Records from a data source
===============

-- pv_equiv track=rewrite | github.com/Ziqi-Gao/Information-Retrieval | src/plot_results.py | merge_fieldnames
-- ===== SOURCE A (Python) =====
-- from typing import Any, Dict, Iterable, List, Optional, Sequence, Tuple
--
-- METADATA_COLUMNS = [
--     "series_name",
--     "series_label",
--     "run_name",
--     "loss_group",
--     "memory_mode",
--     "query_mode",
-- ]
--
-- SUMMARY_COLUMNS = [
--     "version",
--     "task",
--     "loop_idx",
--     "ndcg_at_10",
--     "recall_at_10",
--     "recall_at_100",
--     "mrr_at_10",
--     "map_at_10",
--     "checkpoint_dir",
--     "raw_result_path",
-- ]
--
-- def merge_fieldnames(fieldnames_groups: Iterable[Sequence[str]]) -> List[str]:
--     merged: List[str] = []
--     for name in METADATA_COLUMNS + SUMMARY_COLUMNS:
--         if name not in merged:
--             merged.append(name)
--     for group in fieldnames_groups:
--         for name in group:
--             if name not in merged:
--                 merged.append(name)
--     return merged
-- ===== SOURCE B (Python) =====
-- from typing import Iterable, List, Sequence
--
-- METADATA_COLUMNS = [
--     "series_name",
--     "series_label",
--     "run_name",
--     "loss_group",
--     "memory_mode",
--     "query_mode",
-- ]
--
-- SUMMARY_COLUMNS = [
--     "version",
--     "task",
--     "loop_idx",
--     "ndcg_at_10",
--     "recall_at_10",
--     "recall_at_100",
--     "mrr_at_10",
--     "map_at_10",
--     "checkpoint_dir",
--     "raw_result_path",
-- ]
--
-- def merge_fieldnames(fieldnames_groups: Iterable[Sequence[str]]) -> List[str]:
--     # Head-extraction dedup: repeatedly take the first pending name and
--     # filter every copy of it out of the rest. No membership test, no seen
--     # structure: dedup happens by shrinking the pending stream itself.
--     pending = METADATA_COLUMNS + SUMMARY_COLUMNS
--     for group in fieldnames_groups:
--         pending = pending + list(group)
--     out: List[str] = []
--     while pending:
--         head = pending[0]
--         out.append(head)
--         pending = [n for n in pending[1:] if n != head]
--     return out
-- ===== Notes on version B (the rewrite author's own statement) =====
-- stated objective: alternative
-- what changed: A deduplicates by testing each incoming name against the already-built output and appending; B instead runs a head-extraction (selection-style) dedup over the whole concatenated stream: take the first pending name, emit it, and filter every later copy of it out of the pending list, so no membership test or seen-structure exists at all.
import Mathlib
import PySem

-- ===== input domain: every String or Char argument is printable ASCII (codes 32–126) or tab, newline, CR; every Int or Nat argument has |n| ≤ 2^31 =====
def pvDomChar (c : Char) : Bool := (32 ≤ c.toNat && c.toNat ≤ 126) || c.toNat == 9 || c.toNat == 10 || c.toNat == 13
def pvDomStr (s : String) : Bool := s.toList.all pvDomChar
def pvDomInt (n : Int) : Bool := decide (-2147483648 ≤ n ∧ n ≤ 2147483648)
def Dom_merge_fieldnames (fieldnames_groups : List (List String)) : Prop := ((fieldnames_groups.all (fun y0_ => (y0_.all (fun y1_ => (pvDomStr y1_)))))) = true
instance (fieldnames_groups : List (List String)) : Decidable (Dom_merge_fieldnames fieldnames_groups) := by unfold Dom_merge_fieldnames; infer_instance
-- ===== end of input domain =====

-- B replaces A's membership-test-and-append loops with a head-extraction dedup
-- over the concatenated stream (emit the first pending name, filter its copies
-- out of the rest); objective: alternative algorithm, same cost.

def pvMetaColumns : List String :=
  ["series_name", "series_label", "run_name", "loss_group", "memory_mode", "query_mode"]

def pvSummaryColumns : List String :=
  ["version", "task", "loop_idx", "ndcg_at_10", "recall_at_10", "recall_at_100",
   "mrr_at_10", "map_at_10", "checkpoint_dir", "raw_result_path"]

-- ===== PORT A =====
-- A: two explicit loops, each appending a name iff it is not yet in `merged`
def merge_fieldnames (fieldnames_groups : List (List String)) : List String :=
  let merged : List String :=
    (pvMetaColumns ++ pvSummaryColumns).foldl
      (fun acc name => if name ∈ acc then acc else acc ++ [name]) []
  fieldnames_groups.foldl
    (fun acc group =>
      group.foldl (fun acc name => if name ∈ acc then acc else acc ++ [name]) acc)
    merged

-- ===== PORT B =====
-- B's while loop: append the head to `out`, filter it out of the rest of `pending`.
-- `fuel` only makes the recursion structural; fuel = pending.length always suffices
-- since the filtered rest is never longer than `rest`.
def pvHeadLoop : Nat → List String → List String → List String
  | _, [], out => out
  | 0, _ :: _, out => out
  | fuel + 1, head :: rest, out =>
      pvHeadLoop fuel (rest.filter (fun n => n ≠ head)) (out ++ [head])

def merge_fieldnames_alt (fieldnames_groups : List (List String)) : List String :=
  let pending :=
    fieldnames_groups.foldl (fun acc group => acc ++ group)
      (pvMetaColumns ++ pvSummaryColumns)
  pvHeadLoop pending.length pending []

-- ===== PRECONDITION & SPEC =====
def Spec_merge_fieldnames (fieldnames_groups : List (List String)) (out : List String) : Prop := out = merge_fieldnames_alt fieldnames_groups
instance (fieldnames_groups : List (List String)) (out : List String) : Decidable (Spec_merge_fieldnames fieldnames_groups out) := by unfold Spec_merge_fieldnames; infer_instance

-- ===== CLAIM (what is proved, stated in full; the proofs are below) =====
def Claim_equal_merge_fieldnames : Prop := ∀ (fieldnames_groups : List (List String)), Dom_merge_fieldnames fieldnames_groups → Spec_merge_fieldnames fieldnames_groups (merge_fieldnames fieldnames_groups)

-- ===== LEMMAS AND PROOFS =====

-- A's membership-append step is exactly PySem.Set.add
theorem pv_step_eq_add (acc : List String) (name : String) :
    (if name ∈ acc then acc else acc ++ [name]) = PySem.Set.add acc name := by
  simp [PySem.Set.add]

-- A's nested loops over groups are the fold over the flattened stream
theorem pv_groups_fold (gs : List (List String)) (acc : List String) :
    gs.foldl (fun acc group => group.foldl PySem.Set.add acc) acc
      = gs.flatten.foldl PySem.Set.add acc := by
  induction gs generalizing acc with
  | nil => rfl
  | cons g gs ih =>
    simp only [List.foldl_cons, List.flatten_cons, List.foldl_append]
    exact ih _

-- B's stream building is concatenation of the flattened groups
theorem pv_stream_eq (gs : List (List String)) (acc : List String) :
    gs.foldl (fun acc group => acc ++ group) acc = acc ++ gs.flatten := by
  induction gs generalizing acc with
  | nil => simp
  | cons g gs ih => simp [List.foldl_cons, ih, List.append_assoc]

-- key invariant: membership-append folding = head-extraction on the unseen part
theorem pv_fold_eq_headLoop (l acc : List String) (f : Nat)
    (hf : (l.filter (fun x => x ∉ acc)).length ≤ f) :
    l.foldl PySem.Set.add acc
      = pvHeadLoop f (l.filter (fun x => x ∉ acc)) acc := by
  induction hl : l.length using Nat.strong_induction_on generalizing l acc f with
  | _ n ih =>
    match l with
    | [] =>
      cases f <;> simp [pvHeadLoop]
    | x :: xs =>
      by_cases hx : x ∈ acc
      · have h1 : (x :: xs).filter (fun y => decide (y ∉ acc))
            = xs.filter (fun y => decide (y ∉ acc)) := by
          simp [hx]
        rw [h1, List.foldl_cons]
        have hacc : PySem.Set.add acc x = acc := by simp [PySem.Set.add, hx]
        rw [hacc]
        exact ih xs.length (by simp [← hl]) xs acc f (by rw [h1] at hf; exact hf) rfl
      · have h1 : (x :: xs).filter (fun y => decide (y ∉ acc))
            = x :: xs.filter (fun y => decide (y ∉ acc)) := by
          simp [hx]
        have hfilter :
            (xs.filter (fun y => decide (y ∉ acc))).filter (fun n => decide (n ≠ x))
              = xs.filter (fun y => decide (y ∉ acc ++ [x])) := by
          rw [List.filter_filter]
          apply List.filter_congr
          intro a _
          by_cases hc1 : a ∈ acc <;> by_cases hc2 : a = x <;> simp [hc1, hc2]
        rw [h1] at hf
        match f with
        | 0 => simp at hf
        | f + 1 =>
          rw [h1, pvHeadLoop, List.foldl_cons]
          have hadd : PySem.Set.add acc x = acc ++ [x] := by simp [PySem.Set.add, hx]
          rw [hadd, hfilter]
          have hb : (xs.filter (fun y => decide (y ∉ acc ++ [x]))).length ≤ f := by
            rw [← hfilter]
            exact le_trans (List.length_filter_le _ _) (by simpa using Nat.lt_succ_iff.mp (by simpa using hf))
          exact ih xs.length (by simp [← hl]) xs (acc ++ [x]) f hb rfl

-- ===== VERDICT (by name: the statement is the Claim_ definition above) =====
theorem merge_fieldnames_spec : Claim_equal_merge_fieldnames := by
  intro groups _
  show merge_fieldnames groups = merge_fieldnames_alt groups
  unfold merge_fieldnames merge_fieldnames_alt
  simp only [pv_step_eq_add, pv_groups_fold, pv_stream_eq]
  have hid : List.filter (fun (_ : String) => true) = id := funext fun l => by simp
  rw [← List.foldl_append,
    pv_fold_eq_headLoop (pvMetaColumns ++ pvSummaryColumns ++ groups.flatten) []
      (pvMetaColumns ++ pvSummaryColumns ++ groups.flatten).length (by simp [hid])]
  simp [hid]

===============

What you have to do
Provide only the count of lines above in which the word "hfilter" occurs.

Answer below
3